The results from the EN ex vivo tape-stripping study were mixed from the standpoint of correlation with the previously published in vivo human data (9). On the positive side, the uptake of the drug into the SC of excised porcine skin over 6 h correlated completely with the data in man and (correctly) demonstrated the equivalence between the three drug products tested (Tables II and III). In contrast, while the results from the clearance part of the study were self-consistent in that they also indicated the equivalence of the formulations (Fig. 4), the data diverged, however, from the earlier in vivo observations. In vivo, there was about a 30% reduction in the SC level of econazole during the clearance phase but, ex vivo, there was no decrease at all. The most likely and obvious explanation for this observation is that excised skin lacks a functioning microcirculation and fails to provide, as a result, the sink conditions necessary to clear a very lipophilic drug like econazole. This active moiety prefers to remain in the SC, therefore, and does not deplete significantly over the 17-h period subsequent to the removal of residual formulation. This implies that an ex vivo tape-stripping approach to assess topical bioequivalence may not routinely furnish information on the elimination aspect of ‘skin pharmacokinetics’, especially for drugs with high log P values. However, this does not mean that such experiments are without value; on the contrary, data on the uptake phase are extremely useful for optimising the design of an in vivo experiment and for providing valuable insight into the performance of prototypical formulations being considered for clinical evaluation. That having been said, suitable modifications to the protocol used here may permit this approach to also shed light on the clearance process; for example, maintaining the skin in contact with a receptor chamber of large volume, or with a flow-through option, and using thinner sections of excised skin are strategies worthy of investigation.

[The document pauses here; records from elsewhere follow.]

-- pv_equiv track=rewrite | github.com/philip30/xnmt | script/simult/actions_from_align.py | align_missings
-- ===== SOURCE A (Python) =====
-- def split_alignment(align):
--   f_to_e = {}
--   e_to_f = {}
--   for f, e in align:
--     if f not in f_to_e: f_to_e[f] = []
--     if e not in e_to_f: e_to_f[e] = []
--     f_to_e[f].append(e)
--     e_to_f[e].append(f)
--   return f_to_e, e_to_f
--
-- def align_missings(len_f, len_e, align):
--   f_to_e, e_to_f = split_alignment(align)
--   missing = []
--
--   for i in range(len_e-1, -1, -1):
--     if i not in e_to_f:
--       f_align = e_to_f[i+1] if i != len_e-1 else [len_f-1]
--       for f in f_align:
--         missing.append((f, i))
--       e_to_f[i] = f_align
--   return align + missing
-- ===== SOURCE B (Python) =====
-- def align_missings(len_f, len_e, align):
--   e_to_f = {}
--   for f, e in align:
--     e_to_f.setdefault(e, []).append(f)
--   aligned = sorted((e for e in e_to_f if 0 <= e < len_e), reverse=True)
--   hi = len_e - 1
--   fs = [len_f - 1]
--   missing = []
--   for b in aligned:
--     missing.extend((f, i) for i in range(hi, b, -1) for f in fs)
--     fs = e_to_f[b]
--     hi = b - 1
--   missing.extend((f, i) for i in range(hi, -1, -1) for f in fs)
--   return align + missing
-- ===== Notes on version B (the rewrite author's own statement) =====
-- stated objective: alternative
-- what changed: Instead of A's per-index backward sweep that writes filled alignments back into the dict and re-reads them at i+1, B sorts the distinct in-range aligned target indices descending and emits each gap between consecutive aligned indices as one block from the upper neighbour's source list (seeded with [len_f-1] above the topmost aligned index), dropping the unused f_to_e map.
import Mathlib
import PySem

In conclusion, the results of this investigation confirm that techniques, such as IVRT and SC tape-stripping, are robust approaches with which to characterise aspects of topical drug product performance that contribute to the active pharmaceutical ingredient’s ultimate bioavailability in the skin. However, each of the methods used here have limitations that have been articulated above: IVRT can address features of the formulation’s quality, but cannot report on the manner in which the product will interact with the skin; ex vivo tape-stripping permits good prediction of drug uptake into the SC in vivo but, with respect to the determination of drug clearance, careful attention needs to be paid to the optimisation of the experimental design. Because of the brevity of the experiments performed, no useful information on drug permeation through excised skin was obtained; nevertheless, it is clear that classic in vitro penetration experiments also have an important role to play in the armoury of tools available for the assessment of topical bioavailability.